-- pv_equiv track=rewrite | github.com/nartannt/mono_testing | scripts/parse_res.py | split_res
-- ===== SOURCE A (Python) =====
-- def split_res(all_lines):
--     res = []
--     curr_block = []
--     curr_opt = ""
--     for line in all_lines:
--         if line[0] == "#":
--             res.append((curr_opt, curr_block))
--             curr_block = []
--             curr_opt = line.strip()
--         else:
--             curr_block.append(line.strip())
--     res.append((curr_opt, curr_block))
--     return res
-- ===== SOURCE B (Python) =====
-- def split_res(all_lines):
--     # Two staged passes: collect the indices of header lines (line[0] == "#"),
--     # then build every (header, block) pair by slicing between consecutive headers.
--     n = len(all_lines)
--     hs = [i for i, line in enumerate(all_lines) if line[0] == "#"]
--     first = hs[0] if hs else n
--     res = [("", [l.strip() for l in all_lines[:first]])]
--     for h, e in zip(hs, hs[1:] + [n]):
--         res.append((all_lines[h].strip(), [l.strip() for l in all_lines[h + 1:e]]))
--     return res
-- ===== Notes on version B (the rewrite author's own statement) =====
-- stated objective: alternative
-- what changed: B is two staged passes: it first collects the indices of header lines with enumerate, then builds each (header, block) pair by slicing all_lines between consecutive header indices, instead of A's single forward loop mutating a current-option/current-block accumulator.
import Mathlib
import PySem

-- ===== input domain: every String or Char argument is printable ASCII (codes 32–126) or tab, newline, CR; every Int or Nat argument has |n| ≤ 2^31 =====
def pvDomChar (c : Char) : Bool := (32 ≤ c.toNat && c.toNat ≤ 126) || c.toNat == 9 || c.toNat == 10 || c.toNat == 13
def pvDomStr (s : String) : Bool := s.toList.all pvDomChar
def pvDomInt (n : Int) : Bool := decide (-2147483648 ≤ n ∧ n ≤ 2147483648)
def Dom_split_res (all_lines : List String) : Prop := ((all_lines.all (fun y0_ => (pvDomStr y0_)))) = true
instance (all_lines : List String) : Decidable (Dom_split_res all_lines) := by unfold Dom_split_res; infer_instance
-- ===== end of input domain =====

-- B replaces A's single accumulate-and-flush loop by two staged passes: collect the
-- header-line indices, then slice all_lines between consecutive headers; same O(n) cost.

-- ===== PORT A =====
-- forward loop, state (res, (curr_block, curr_opt))
def split_res (all_lines : List String) : List (String × List String) :=
  let st := all_lines.foldl
    (fun (st : List (String × List String) × List String × String) line =>
      match PySem.Str.pyGet? line 0 with   -- line[0]; none = IndexError on "", excluded by Pre_
      | some c =>
        if c = '#' then (st.1 ++ [(st.2.2, st.2.1)], ([], PySem.Str.strip line))
        else (st.1, (st.2.1 ++ [PySem.Str.strip line], st.2.2))
      | none => st)
    ([], ([], ""))
  st.1 ++ [(st.2.2, st.2.1)]

-- ===== PORT B =====
-- pass 1: header indices via enumerate; pass 2: one (header, block) pair per slice
def split_res_alt (all_lines : List String) : List (String × List String) :=
  let n : Int := PySem.List.len all_lines
  let hs : List Int := (PySem.List.enumerate all_lines).filterMap
    (fun p => if (match PySem.Str.pyGet? p.2 0 with | some c => c == '#' | none => false) = true
              then some p.1 else none)   -- line[0] == "#"; "" raises IndexError in Python (outside Pre_)
  let first : Int := match hs with | [] => n | h :: _ => h   -- hs[0] if hs else n
  let res : List (String × List String) :=
    [("", (PySem.List.slice all_lines none (some first)).map PySem.Str.strip)]
  (hs.zip (hs.drop 1 ++ [n])).foldl
    (fun res p =>
      res ++ [(PySem.Str.strip (PySem.List.pyGetD all_lines p.1 ""),   -- all_lines[h]; h always in range
               (PySem.List.slice all_lines (some (p.1 + 1)) (some p.2)).map PySem.Str.strip)])
    res

-- ===== PRECONDITION & SPEC =====
-- A evaluates line[0] on every line, so it raises IndexError as soon as some line is "";
-- Pre_ excludes exactly the inputs containing an empty-string line.
def Pre_split_res (all_lines : List String) : Prop := ∀ l ∈ all_lines, l.toList ≠ []
instance (all_lines : List String) : Decidable (Pre_split_res all_lines) := by unfold Pre_split_res; infer_instance
def pvWitness_split_res : List String := ["# one", " a ", "b", "#two", "c"]

def Spec_split_res (all_lines : List String) (out : List (String × List String)) : Prop := out = split_res_alt all_lines
instance (all_lines : List String) (out : List (String × List String)) : Decidable (Spec_split_res all_lines out) := by unfold Spec_split_res; infer_instance

-- ===== CLAIM (what is proved, stated in full; the proofs are below) =====
def Claim_equal_split_res : Prop := ∀ (all_lines : List String), Dom_split_res all_lines → Pre_split_res all_lines → Spec_split_res all_lines (split_res all_lines)

-- ===== LEMMAS AND PROOFS =====

-- "is a header line" test shared by the reference recursions below
def pvHd (l : String) : Bool := match PySem.Str.pyGet? l 0 with | some c => c == '#' | none => false

-- reference recursion for A's loop
def pvGo : List String → String → List String → List (String × List String)
  | [], opt, blk => [(opt, blk)]
  | l :: ls, opt, blk =>
    if pvHd l then (opt, blk) :: pvGo ls (PySem.Str.strip l) []
    else pvGo ls opt (blk ++ [PySem.Str.strip l])

-- front recursion both ports are reduced to
def pvGoF : List String → List (String × List String)
  | [] => [("", [])]
  | l :: ls =>
    match pvGoF ls with
    | [] => []
    | (_o, b) :: rest =>
      if pvHd l then ("", []) :: (PySem.Str.strip l, b) :: rest
      else ("", PySem.Str.strip l :: b) :: rest

-- Nat-level header indices
def pvHs : List String → List Nat
  | [] => []
  | l :: ls => if pvHd l then 0 :: (pvHs ls).map (· + 1) else (pvHs ls).map (· + 1)

-- Nat-level restatement of B
def pvBn (ls : List String) : List (String × List String) :=
  ("", (ls.take ((pvHs ls ++ [ls.length]).headD 0)).map PySem.Str.strip)
    :: ((pvHs ls).zip ((pvHs ls).tail ++ [ls.length])).map
         (fun p => (PySem.Str.strip (ls.getD p.1 ""),
                    ((ls.drop (p.1 + 1)).take (p.2 - (p.1 + 1))).map PySem.Str.strip))

theorem pvFoldA (ls : List String) : ∀ (res : List (String × List String)) (blk : List String) (opt : String),
    (∀ l ∈ ls, l.toList ≠ []) →
    (let st := ls.foldl
      (fun (st : List (String × List String) × List String × String) line =>
        match PySem.Str.pyGet? line 0 with
        | some c =>
          if c = '#' then (st.1 ++ [(st.2.2, st.2.1)], ([], PySem.Str.strip line))
          else (st.1, (st.2.1 ++ [PySem.Str.strip line], st.2.2))
        | none => st)
      (res, (blk, opt))
     st.1 ++ [(st.2.2, st.2.1)]) = res ++ pvGo ls opt blk := by
  induction ls with
  | nil => intro res blk opt _; simp [pvGo]
  | cons l ls ih =>
    intro res blk opt h
    have hne : l.toList ≠ [] := h l (List.mem_cons_self ..)
    obtain ⟨c, cs, hc⟩ := List.exists_cons_of_ne_nil hne
    have hget : PySem.Str.pyGet? l 0 = some c := by simp [hc]
    simp only [List.foldl_cons, hget, pvGo, pvHd]
    by_cases hcc : c = '#'
    · simp only [hcc, beq_self_eq_true]
      rw [ih _ _ _ (fun x hx => h x (List.mem_cons_of_mem _ hx))]
      simp
    · have : (c == '#') = false := by simpa using hcc
      simp only [this, if_neg hcc, Bool.false_eq_true, if_false]
      exact ih _ _ _ (fun x hx => h x (List.mem_cons_of_mem _ hx))

theorem pvGoF_ne_nil (ls : List String) : pvGoF ls ≠ [] := by
  induction ls with
  | nil => simp [pvGoF]
  | cons l ls ih =>
    obtain ⟨p, rest, hgo⟩ : ∃ p rest, pvGoF ls = p :: rest := by
      cases hq : pvGoF ls with
      | nil => exact absurd hq ih
      | cons p r => exact ⟨p, r, rfl⟩
    by_cases hl : pvHd l <;> simp [pvGoF, hgo, hl]

theorem pvGo_goF (ls : List String) : ∀ (opt : String) (blk : List String),
    pvGo ls opt blk = match pvGoF ls with
      | [] => [(opt, blk)]
      | (_, b) :: rest => (opt, blk ++ b) :: rest := by
  induction ls with
  | nil => intro opt blk; simp [pvGo, pvGoF]
  | cons l ls ih =>
    intro opt blk
    have hne := pvGoF_ne_nil ls
    obtain ⟨⟨o, b⟩, rest, hgo⟩ : ∃ p rest, pvGoF ls = p :: rest := by
      cases hq : pvGoF ls with
      | nil => exact absurd hq hne
      | cons p r => exact ⟨p, r, rfl⟩
    by_cases hl : pvHd l
    · simp [pvGo, pvGoF, hl, hgo, ih]
    · simp [pvGo, pvGoF, hl, hgo, ih]


theorem pvGoF_head_fst (ls : List String) : ∃ b rest, pvGoF ls = ("", b) :: rest := by
  induction ls with
  | nil => exact ⟨[], [], rfl⟩
  | cons l ls ih =>
    obtain ⟨b, rest, hgo⟩ := ih
    by_cases hl : pvHd l
    · exact ⟨[], (PySem.Str.strip l, b) :: rest, by simp [pvGoF, hgo, hl]⟩
    · exact ⟨PySem.Str.strip l :: b, rest, by simp [pvGoF, hgo, hl]⟩

theorem pvHs_enum (ls : List String) : ∀ (s : Int),
    (PySem.List.enumerate ls s).filterMap
      (fun p => if (match PySem.Str.pyGet? p.2 0 with | some c => c == '#' | none => false) = true
                then some p.1 else none)
      = (pvHs ls).map (fun k : Nat => s + (k : Int)) := by
  induction ls with
  | nil => intro s; simp [PySem.List.enumerate_nil, pvHs]
  | cons l ls ih =>
    intro s
    rw [PySem.List.enumerate_cons, List.filterMap_cons, ih (s + 1)]
    by_cases hl : pvHd l
    · have h1 : (match PySem.Str.pyGet? l 0 with | some c => c == '#' | none => false) = true := hl
      simp only [pvHs, hl, h1, if_pos trivial, List.map_cons, List.map_map]
      refine List.cons_eq_cons.mpr ⟨by simp, ?_⟩
      congr 1; funext k; simp only [Function.comp_apply]; push_cast; ring
    · have h1 : (match PySem.Str.pyGet? l 0 with | some c => c == '#' | none => false) = false := by
        simpa [pvHd] using hl
      simp only [pvHs, hl, Bool.false_eq_true, if_false, h1, List.map_map]
      congr 1; funext k; simp only [Function.comp_apply]; push_cast; ring

theorem pvBn_eq (ls : List String) : split_res_alt ls = pvBn ls := by
  unfold split_res_alt pvBn
  have hcast : ∀ k : Nat, (0 : Int) + (k : Int) = (k : Int) := fun k => by ring
  rw [pvHs_enum ls 0]
  simp only [hcast]
  have hfirst : (match (pvHs ls).map (fun k : Nat => (k : Int)) with
      | [] => PySem.List.len ls | h :: _ => h)
      = (((pvHs ls ++ [ls.length]).headD 0 : Nat) : Int) := by
    cases h : pvHs ls <;> simp [PySem.List.len_eq]
  rw [hfirst, PySem.List.slice_to_natCast]
  have hzip : ((pvHs ls).map (fun k : Nat => (k : Int))).drop 1 ++ [PySem.List.len ls]
      = ((pvHs ls).drop 1 ++ [ls.length]).map (fun k : Nat => (k : Int)) := by
    simp [PySem.List.len_eq]
  rw [hzip]
  have hz2 : ((pvHs ls).map (fun k : Nat => (k : Int))).zip
        (((pvHs ls).drop 1 ++ [ls.length]).map (fun k : Nat => (k : Int)))
      = ((pvHs ls).zip ((pvHs ls).drop 1 ++ [ls.length])).map
          (Prod.map (fun k : Nat => (k : Int)) (fun k : Nat => (k : Int))) := List.zip_map
  rw [hz2, PySem.List.foldl_append_singleton_eq_map, List.map_map, ← List.drop_one]
  refine congrArg _ ?_
  apply List.map_congr_left
  intro p _
  obtain ⟨h, e⟩ := p
  simp only [Function.comp_apply, Prod.map_apply]
  rw [PySem.List.pyGetD_natCast]
  have : ((h : Int) + 1) = ((h + 1 : Nat) : Int) := by push_cast; ring
  rw [this, PySem.List.slice_natCast]

theorem pvZipTail (h : List Nat) (len : Nat) :
    h.zip ((h ++ [len]).tail) = h.zip (h.tail ++ [len]) := by
  cases h <;> simp

theorem pvGshift (ls : List String) (l : String) (p : Nat × Nat) :
    (PySem.Str.strip ((l :: ls).getD (p.1 + 1 + 0) ""),
      (((l :: ls).drop (p.1 + 1 + 1)).take ((p.2 + 1) - (p.1 + 1 + 1))).map PySem.Str.strip)
    = (PySem.Str.strip (ls.getD p.1 ""),
      ((ls.drop (p.1 + 1)).take (p.2 - (p.1 + 1))).map PySem.Str.strip) := by
  obtain ⟨a, e⟩ := p
  simp [Nat.succ_sub_succ]

theorem pvBn_goF (ls : List String) : pvBn ls = pvGoF ls := by
  induction ls with
  | nil => simp [pvBn, pvGoF, pvHs]
  | cons l ls ih =>
    obtain ⟨c, cs, hsplit⟩ : ∃ c cs, pvHs ls ++ [ls.length] = c :: cs := by
      cases h : pvHs ls with
      | nil => exact ⟨ls.length, [], rfl⟩
      | cons a t => exact ⟨a, t ++ [ls.length], rfl⟩
    have hcs : cs = (pvHs ls ++ [ls.length]).tail := by rw [hsplit]; rfl
    have hheadD : (pvHs ls ++ [ls.length]).headD 0 = c := by rw [hsplit]; rfl
    have h3 : (pvHs ls).map (· + 1) ++ [ls.length + 1]
        = ((pvHs ls ++ [ls.length]).map (· + 1)) := by simp
    have hgf : pvGoF (l :: ls) =
        if pvHd l then
          ("", []) :: (PySem.Str.strip l,
              (ls.take ((pvHs ls ++ [ls.length]).headD 0)).map PySem.Str.strip) ::
            ((pvHs ls).zip ((pvHs ls).tail ++ [ls.length])).map
              (fun p => (PySem.Str.strip (ls.getD p.1 ""),
                ((ls.drop (p.1 + 1)).take (p.2 - (p.1 + 1))).map PySem.Str.strip))
        else
          ("", PySem.Str.strip l ::
              (ls.take ((pvHs ls ++ [ls.length]).headD 0)).map PySem.Str.strip) ::
            ((pvHs ls).zip ((pvHs ls).tail ++ [ls.length])).map
              (fun p => (PySem.Str.strip (ls.getD p.1 ""),
                ((ls.drop (p.1 + 1)).take (p.2 - (p.1 + 1))).map PySem.Str.strip)) := by
      rw [pvGoF, ← ih]; rfl
    by_cases hl : pvHd l
    · have hpv : pvHs (l :: ls) = 0 :: (pvHs ls).map (· + 1) := by simp [pvHs, hl]
      rw [hgf, if_pos hl, hheadD]
      unfold pvBn
      rw [hpv]
      simp only [List.length_cons, List.cons_append, List.headD_cons, List.take_zero,
        List.map_nil, List.tail_cons]
      rw [h3, hsplit]
      simp only [List.map_cons, List.zip_cons_cons, List.zip_map, List.map_map, List.map_cons]
      rw [hcs, pvZipTail]
      refine List.cons_eq_cons.mpr ⟨rfl, ?_⟩
      refine List.cons_eq_cons.mpr ⟨by simp, ?_⟩
      apply List.map_congr_left
      intro p _
      simpa using pvGshift ls l p
    · have hpv : pvHs (l :: ls) = (pvHs ls).map (· + 1) := by simp [pvHs, hl]
      have h4 : ((pvHs ls).map (· + 1)).tail ++ [ls.length + 1]
          = (((pvHs ls).tail ++ [ls.length]).map (· + 1)) := by cases pvHs ls <;> simp
      rw [hgf, if_neg hl, hheadD]
      unfold pvBn
      rw [hpv]
      simp only [List.length_cons]
      rw [h3, h4, hsplit]
      simp only [List.map_cons, List.headD_cons, List.zip_map, List.map_map]
      refine List.cons_eq_cons.mpr ⟨?_, ?_⟩
      · simp [List.take_succ_cons]
      · apply List.map_congr_left
        intro p _
        simpa using pvGshift ls l p

-- ===== VERDICT (by name: the statement is the Claim_ definition above) =====
theorem split_res_spec : Claim_equal_split_res := by
  intro all_lines _ hpre
  unfold Spec_split_res split_res
  rw [pvFoldA all_lines [] [] "" hpre, pvGo_goF, pvBn_eq, pvBn_goF]
  obtain ⟨b, rest, hb⟩ := pvGoF_head_fst all_lines
  simp [hb]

**WHAT THE TASK REQUIRES:**
From the records above, transcribe without alteration every line from the one with "theorem pvBn_eq (ls" to the one with "simp only [Function.comp_apply, Prod.map_apply]", inclusive.

**SOLUTION TO THIS EXERCISE:**
theorem pvBn_eq (ls : List String) : split_res_alt ls = pvBn ls := by
  unfold split_res_alt pvBn
  have hcast : ∀ k : Nat, (0 : Int) + (k : Int) = (k : Int) := fun k => by ring
  rw [pvHs_enum ls 0]
  simp only [hcast]
  have hfirst : (match (pvHs ls).map (fun k : Nat => (k : Int)) with
      | [] => PySem.List.len ls | h :: _ => h)
      = (((pvHs ls ++ [ls.length]).headD 0 : Nat) : Int) := by
    cases h : pvHs ls <;> simp [PySem.List.len_eq]
  rw [hfirst, PySem.List.slice_to_natCast]
  have hzip : ((pvHs ls).map (fun k : Nat => (k : Int))).drop 1 ++ [PySem.List.len ls]
      = ((pvHs ls).drop 1 ++ [ls.length]).map (fun k : Nat => (k : Int)) := by
    simp [PySem.List.len_eq]
  rw [hzip]
  have hz2 : ((pvHs ls).map (fun k : Nat => (k : Int))).zip
        (((pvHs ls).drop 1 ++ [ls.length]).map (fun k : Nat => (k : Int)))
      = ((pvHs ls).zip ((pvHs ls).drop 1 ++ [ls.length])).map
          (Prod.map (fun k : Nat => (k : Int)) (fun k : Nat => (k : Int))) := List.zip_map
  rw [hz2, PySem.List.foldl_append_singleton_eq_map, List.map_map, ← List.drop_one]
  refine congrArg _ ?_
  apply List.map_congr_left
  intro p _
  obtain ⟨h, e⟩ := p
  simp only [Function.comp_apply, Prod.map_apply]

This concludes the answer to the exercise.